══ RECORDS PROVIDED

-- pv_equiv track=rewrite | github.com/sungyeon-0975/algo_study | 220106/암호화_kisol.py | solution
-- ===== SOURCE A (Python) =====
-- def solution(sentence, keyword, skips):
--     arr = list(sentence)
--     idx_sentence = 0
--     idx_keyword = 0
--     idx_skips = 0
--
--     while idx_sentence < len(arr) + 1 and idx_skips < len(skips):
--         flag = True
--         for _ in range(skips[idx_skips]):
--             if idx_sentence < len(arr) and arr[idx_sentence] == keyword[idx_keyword]:
--                 idx_sentence += 1
--                 break
--             if idx_sentence >= len(arr):
--                 flag = False
--                 break
--             idx_sentence += 1
--
--         if flag:
--             arr.insert(idx_sentence, keyword[idx_keyword])
--             idx_sentence += 1
--             idx_skips += 1
--             idx_keyword = (idx_keyword + 1) % len(keyword)
--         else:
--             break
--
--     return ''.join(arr)
-- ===== SOURCE B (Python) =====
-- # B: single forward streaming pass over the sentence using str.find to jump to the
-- # next matching character, appending to an output list instead of mid-list inserts.
-- def solution(sentence, keyword, skips):
--     n = len(sentence)
--     parts = []
--     i = 0
--     k = 0
--     for s in skips:
--         c = keyword[k % len(keyword)]
--         if s > 0:
--             p = sentence.find(c, i, min(i + s, n))
--             if p >= 0:
--                 parts.append(sentence[i:p + 1])
--                 i = p + 1
--             elif i + s <= n:
--                 parts.append(sentence[i:i + s])
--                 i += s
--             else:
--                 parts.append(sentence[i:])
--                 return ''.join(parts)
--         parts.append(c)
--         k += 1
--     parts.append(sentence[i:])
--     return ''.join(parts)
-- ===== Notes on version B (the rewrite author's own statement) =====
-- stated objective: faster
-- what changed: Instead of repeatedly inserting keyword characters into the middle of a mutable list (O(n) per insert) and stepping char-by-char, B streams once over the sentence, jumping to the next matching character with str.find and appending slices plus keyword chars to an output list joined at the end.
-- outside the precondition, e.g. on solution('', '', [1]): A returns '', B raises ZeroDivisionError
import Mathlib
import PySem

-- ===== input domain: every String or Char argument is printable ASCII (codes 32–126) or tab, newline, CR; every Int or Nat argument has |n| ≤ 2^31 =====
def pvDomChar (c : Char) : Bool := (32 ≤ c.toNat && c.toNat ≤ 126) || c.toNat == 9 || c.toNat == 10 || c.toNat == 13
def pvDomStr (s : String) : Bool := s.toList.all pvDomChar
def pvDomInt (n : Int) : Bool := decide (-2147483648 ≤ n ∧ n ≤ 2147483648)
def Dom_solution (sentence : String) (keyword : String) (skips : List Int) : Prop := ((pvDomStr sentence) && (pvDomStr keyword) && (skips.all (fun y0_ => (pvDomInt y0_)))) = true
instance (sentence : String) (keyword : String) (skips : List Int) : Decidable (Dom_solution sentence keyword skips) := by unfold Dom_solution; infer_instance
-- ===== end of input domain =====

-- B replaces A's char-by-char scanning with mid-list inserts by one streaming pass
-- using find and slice appends; equivalence of the return values is proved on
-- Pre_solution (where the Python A never raises).

-- ===== PORT A =====
-- the inner `for _ in range(skips[idx_skips])` loop of A: per iteration, consume a
-- matching char and break (flag stays True), or fail when off the end (flag False),
-- or consume one char; returns (flag, idx_sentence)
def aScan (arr : List Char) (c : Char) : Nat → Nat → Bool × Nat
  | idxS, 0 => (true, idxS)
  | idxS, fuel + 1 =>
    if _h : idxS < arr.length then
      if arr.getD idxS ' ' == c then (true, idxS + 1)
      else aScan arr c (idxS + 1) fuel
    else (false, idxS)

-- the outer while loop over arr / idx_sentence / idx_keyword / remaining skips
def aLoop (keyword : List Char) : List Char → Nat → Nat → List Int → List Char
  | arr, _idxS, _idxK, [] => arr
  | arr, idxS, idxK, s :: rest =>
    if idxS < arr.length + 1 then
      match aScan arr (keyword.getD idxK ' ') idxS s.toNat with
      | (true, i) =>
          aLoop keyword (arr.insertIdx i (keyword.getD idxK ' ')) (i + 1)
            ((idxK + 1) % keyword.length) rest
      | (false, _) => arr
    else arr

def solution (sentence : String) (keyword : String) (skips : List Int) : String :=
  String.ofList (aLoop keyword.toList sentence.toList 0 0 skips)

-- ===== PORT B =====
-- sentence.find(c, i, e) on the char list (B only calls it with e ≤ length)
def bFind (sen : List Char) (c : Char) (e : Nat) (i : Nat) : Option Nat :=
  if _h : i < e then
    if sen.getD i ' ' == c then some i else bFind sen c e (i + 1)
  else none
termination_by e - i

-- B's streaming pass: output built by appending consumed slices and keyword chars
def bLoop (sen kw : List Char) (n : Nat) : Nat → Nat → List Int → List Char
  | i, _k, [] => sen.drop i
  | i, k, s :: rest =>
    let c := kw.getD (k % kw.length) ' '
    if 0 < s then
      match bFind sen c (min (i + s.toNat) n) i with
      | some p => (sen.drop i).take (p - i + 1) ++ c :: bLoop sen kw n (p + 1) (k + 1) rest
      | none =>
          if i + s.toNat ≤ n then
            (sen.drop i).take s.toNat ++ c :: bLoop sen kw n (i + s.toNat) (k + 1) rest
          else sen.drop i
    else c :: bLoop sen kw n i (k + 1) rest

def solution_alt (sentence : String) (keyword : String) (skips : List Int) : String :=
  String.ofList (bLoop sentence.toList keyword.toList sentence.toList.length 0 0 skips)

-- ===== PRECONDITION & SPEC =====
-- Pre_ excludes keyword = "" with a nonempty skips list: there the Python A raises
-- (IndexError / ZeroDivisionError) except on the degenerate empty sentence, on
-- which B's natural keyword lookup itself raises.
def Pre_solution (sentence : String) (keyword : String) (skips : List Int) : Prop :=
  keyword ≠ "" ∨ skips = []
instance (sentence : String) (keyword : String) (skips : List Int) : Decidable (Pre_solution sentence keyword skips) := by unfold Pre_solution; infer_instance

def pvWitness_solution : String × String × List Int := ("hello world", "ok", [1, 3, 0])

def Spec_solution (sentence : String) (keyword : String) (skips : List Int) (out : String) : Prop := out = solution_alt sentence keyword skips
instance (sentence : String) (keyword : String) (skips : List Int) (out : String) : Decidable (Spec_solution sentence keyword skips out) := by unfold Spec_solution; infer_instance

-- ===== CLAIM (what is proved, stated in full; the proofs are below) =====
def Claim_equal_solution : Prop := ∀ (sentence : String) (keyword : String) (skips : List Int), Dom_solution sentence keyword skips → Pre_solution sentence keyword skips → Spec_solution sentence keyword skips (solution sentence keyword skips)

-- ===== LEMMAS AND PROOFS =====

theorem pv_mod_succ (k L : Nat) : (k % L + 1) % L = (k + 1) % L := by
  conv_rhs => rw [Nat.add_mod]
  rw [Nat.add_mod (k % L) 1, Nat.mod_mod_of_dvd _ (dvd_refl L)]

theorem bFind_some_bounds (sen : List Char) (c : Char) (e : Nat) :
    ∀ d i p, e - i ≤ d → bFind sen c e i = some p → i ≤ p ∧ p < e := by
  intro d
  induction d with
  | zero =>
      intro i p hd hp
      rw [bFind, dif_neg (by omega)] at hp
      simp at hp
  | succ d ih =>
      intro i p hd hp
      rw [bFind] at hp
      by_cases h : i < e
      · rw [dif_pos h] at hp
        by_cases hc : (sen.getD i ' ' == c) = true
        · rw [if_pos hc] at hp
          simp at hp
          omega
        · rw [if_neg hc] at hp
          have := ih (i + 1) p (by omega) hp
          omega
      · rw [dif_neg h] at hp
        simp at hp

theorem insertIdx_take_drop (l : List Char) (c : Char) :
    ∀ (q : Nat), q ≤ l.length → l.insertIdx q c = l.take q ++ c :: l.drop q := by
  induction l with
  | nil =>
      intro q hq
      have hq0 : q = 0 := by simpa using hq
      subst hq0
      simp
  | cons x xs ih =>
      intro q hq
      cases q with
      | zero => simp
      | succ q => simp [List.insertIdx_succ_cons, ih q (by simpa using hq)]

theorem insertIdx_shift (acc l : List Char) (q : Nat) (c : Char) :
    (acc ++ l).insertIdx (acc.length + q) c = acc ++ l.insertIdx q c := by
  induction acc with
  | nil => simp
  | cons x xs ih => simp [List.insertIdx_succ_cons, Nat.succ_add, ih]

-- A's inner scan on arr = acc ++ sen.drop i at index |acc| computes what B's find decides
theorem aScan_eq (sen : List Char) (c : Char) :
    ∀ (s : Nat) (acc : List Char) (i : Nat), i ≤ sen.length →
    aScan (acc ++ sen.drop i) c acc.length s =
      match bFind sen c (min (i + s) sen.length) i with
      | some p => (true, acc.length + (p - i) + 1)
      | none =>
          if i + s ≤ sen.length then (true, acc.length + s)
          else (false, acc.length + (sen.length - i)) := by
  intro s
  induction s with
  | zero =>
      intro acc i hi
      rw [bFind, dif_neg (by omega)]
      simp [aScan, hi]
  | succ s ih =>
      intro acc i hi
      by_cases hin : i < sen.length
      · have harr : (acc ++ sen.drop i).length = acc.length + (sen.length - i) := by simp
        have hget : (acc ++ sen.drop i).getD acc.length ' ' = sen.getD i ' ' := by
          simp [List.getD, List.getElem?_append_right (Nat.le_refl acc.length)]
        have he : i < min (i + (s + 1)) sen.length := by omega
        conv_rhs => rw [bFind]
        rw [dif_pos he]
        by_cases hc : (sen.getD i ' ' == c) = true
        · rw [if_pos hc]
          rw [aScan, dif_pos (by omega : acc.length < (acc ++ sen.drop i).length)]
          rw [hget, if_pos hc]
          simp
        · rw [if_neg hc]
          rw [aScan, dif_pos (by omega : acc.length < (acc ++ sen.drop i).length)]
          rw [hget, if_neg hc]
          have hcons : sen.drop i = sen.getD i ' ' :: sen.drop (i + 1) := by
            rw [List.drop_eq_getElem_cons hin, List.getD_eq_getElem _ _ hin]
          have hstep : acc ++ sen.drop i = (acc ++ [sen.getD i ' ']) ++ sen.drop (i + 1) := by
            rw [hcons]; simp
          have hlen : acc.length + 1 = (acc ++ [sen.getD i ' ']).length := by simp
          rw [hstep, hlen, ih (acc ++ [sen.getD i ' ']) (i + 1) (by omega)]
          have hmin : min (i + 1 + s) sen.length = min (i + (s + 1)) sen.length := by omega
          rw [hmin]
          cases hp : bFind sen c (min (i + (s + 1)) sen.length) (i + 1) with
          | some p =>
              have hb := bFind_some_bounds sen c _ _ _ _ (Nat.le_refl _) hp
              simp only [hp]
              simp
              omega
          | none =>
              simp only [hp]
              by_cases hle : i + (s + 1) ≤ sen.length
              · rw [if_pos (by omega : i + 1 + s ≤ sen.length), if_pos hle]
                simp
                omega
              · rw [if_neg (by omega : ¬ i + 1 + s ≤ sen.length), if_neg hle]
                simp
                omega
      · have hi' : i = sen.length := by omega
        have hdrop : sen.drop i = ([] : List Char) := by simp [hi']
        rw [aScan, dif_neg (by simp [hdrop])]
        rw [bFind, dif_neg (by omega), if_neg (by omega)]
        simp [hi']

-- the main loop correspondence: A's arr is acc ++ (unread sentence), idx_sentence = |acc|
theorem loop_main (kw sen : List Char) :
    ∀ (rest : List Int) (acc : List Char) (i k : Nat), i ≤ sen.length →
    aLoop kw (acc ++ sen.drop i) acc.length (k % kw.length) rest
      = acc ++ bLoop sen kw sen.length i k rest := by
  intro rest
  induction rest with
  | nil => intro acc i k hi; simp [aLoop, bLoop]
  | cons s rest ih =>
      intro acc i k hi
      have hcond : acc.length < (acc ++ sen.drop i).length + 1 := by simp
      rw [aLoop, if_pos hcond, aScan_eq sen (kw.getD (k % kw.length) ' ') s.toNat acc i hi]
      by_cases hs : 0 < s
      · conv_rhs => rw [bLoop]
        simp only [if_pos hs]
        cases hp : bFind sen (kw.getD (k % kw.length) ' ') (min (i + s.toNat) sen.length) i with
        | some p =>
            have hb := bFind_some_bounds sen _ _ _ _ _ (Nat.le_refl _) hp
            have hpn : p < sen.length := by omega
            simp only [hp]
            have hq : p - i + 1 ≤ (sen.drop i).length := by simp; omega
            have hins : (acc ++ sen.drop i).insertIdx (acc.length + (p - i) + 1)
                  (kw.getD (k % kw.length) ' ')
                = (acc ++ (sen.drop i).take (p - i + 1) ++ [kw.getD (k % kw.length) ' '])
                    ++ sen.drop (p + 1) := by
              have hdd : (sen.drop i).drop (p - i + 1) = sen.drop (p + 1) := by
                rw [List.drop_drop]
                congr 1
                omega
              rw [show acc.length + (p - i) + 1 = acc.length + (p - i + 1) by omega,
                  insertIdx_shift, insertIdx_take_drop _ _ _ hq, hdd]
              simp
            rw [hins]
            have hlen : acc.length + (p - i) + 1 + 1
                = (acc ++ (sen.drop i).take (p - i + 1) ++ [kw.getD (k % kw.length) ' ']).length := by
              simp
              omega
            rw [hlen, pv_mod_succ, ih _ (p + 1) (k + 1) (by omega)]
            simp
        | none =>
            simp only [hp]
            by_cases hle : i + s.toNat ≤ sen.length
            · rw [if_pos hle]
              simp only [if_pos hle]
              have hq : s.toNat ≤ (sen.drop i).length := by simp; omega
              have hins : (acc ++ sen.drop i).insertIdx (acc.length + s.toNat)
                    (kw.getD (k % kw.length) ' ')
                  = (acc ++ (sen.drop i).take s.toNat ++ [kw.getD (k % kw.length) ' '])
                      ++ sen.drop (i + s.toNat) := by
                rw [insertIdx_shift, insertIdx_take_drop _ _ _ hq]
                simp [List.drop_drop]
              rw [hins]
              have hlen : acc.length + s.toNat + 1
                  = (acc ++ (sen.drop i).take s.toNat ++ [kw.getD (k % kw.length) ' ']).length := by
                simp
                omega
              rw [hlen, pv_mod_succ, ih _ (i + s.toNat) (k + 1) (by omega)]
              simp
            · rw [if_neg hle]
              simp only [if_neg hle]
      · have hs0 : s.toNat = 0 := by omega
        rw [hs0, bFind, dif_neg (by omega), if_pos (by omega : i + 0 ≤ sen.length)]
        conv_rhs => rw [bLoop]
        simp only [if_neg hs]
        have hins : (acc ++ sen.drop i).insertIdx (acc.length + 0) (kw.getD (k % kw.length) ' ')
            = (acc ++ [kw.getD (k % kw.length) ' ']) ++ sen.drop i := by
          rw [insertIdx_shift, insertIdx_take_drop _ _ _ (by simp)]
          simp
        rw [hins]
        have hlen : acc.length + 0 + 1 = (acc ++ [kw.getD (k % kw.length) ' ']).length := by simp
        rw [hlen, pv_mod_succ, ih _ i (k + 1) hi]
        simp

-- ===== VERDICT (by name: the statement is the Claim_ definition above) =====
theorem solution_spec : Claim_equal_solution := by
  intro sentence keyword skips _hdom _hpre
  unfold Spec_solution solution solution_alt
  have h := loop_main keyword.toList sentence.toList skips [] 0 0 (Nat.zero_le _)
  simp only [List.drop_zero, List.nil_append, List.length_nil, Nat.zero_mod] at h
  exact congrArg String.ofList h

════

== DIRECTIONS ==
Write out an exact transcription of the line with "intro sentence keyword skips _hdom _hpre" and of each line after it; stop at the end of the records.

== WRITTEN ANSWER ==
  intro sentence keyword skips _hdom _hpre
  unfold Spec_solution solution solution_alt
  have h := loop_main keyword.toList sentence.toList skips [] 0 0 (Nat.zero_le _)
  simp only [List.drop_zero, List.nil_append, List.length_nil, Nat.zero_mod] at h
  exact congrArg String.ofList h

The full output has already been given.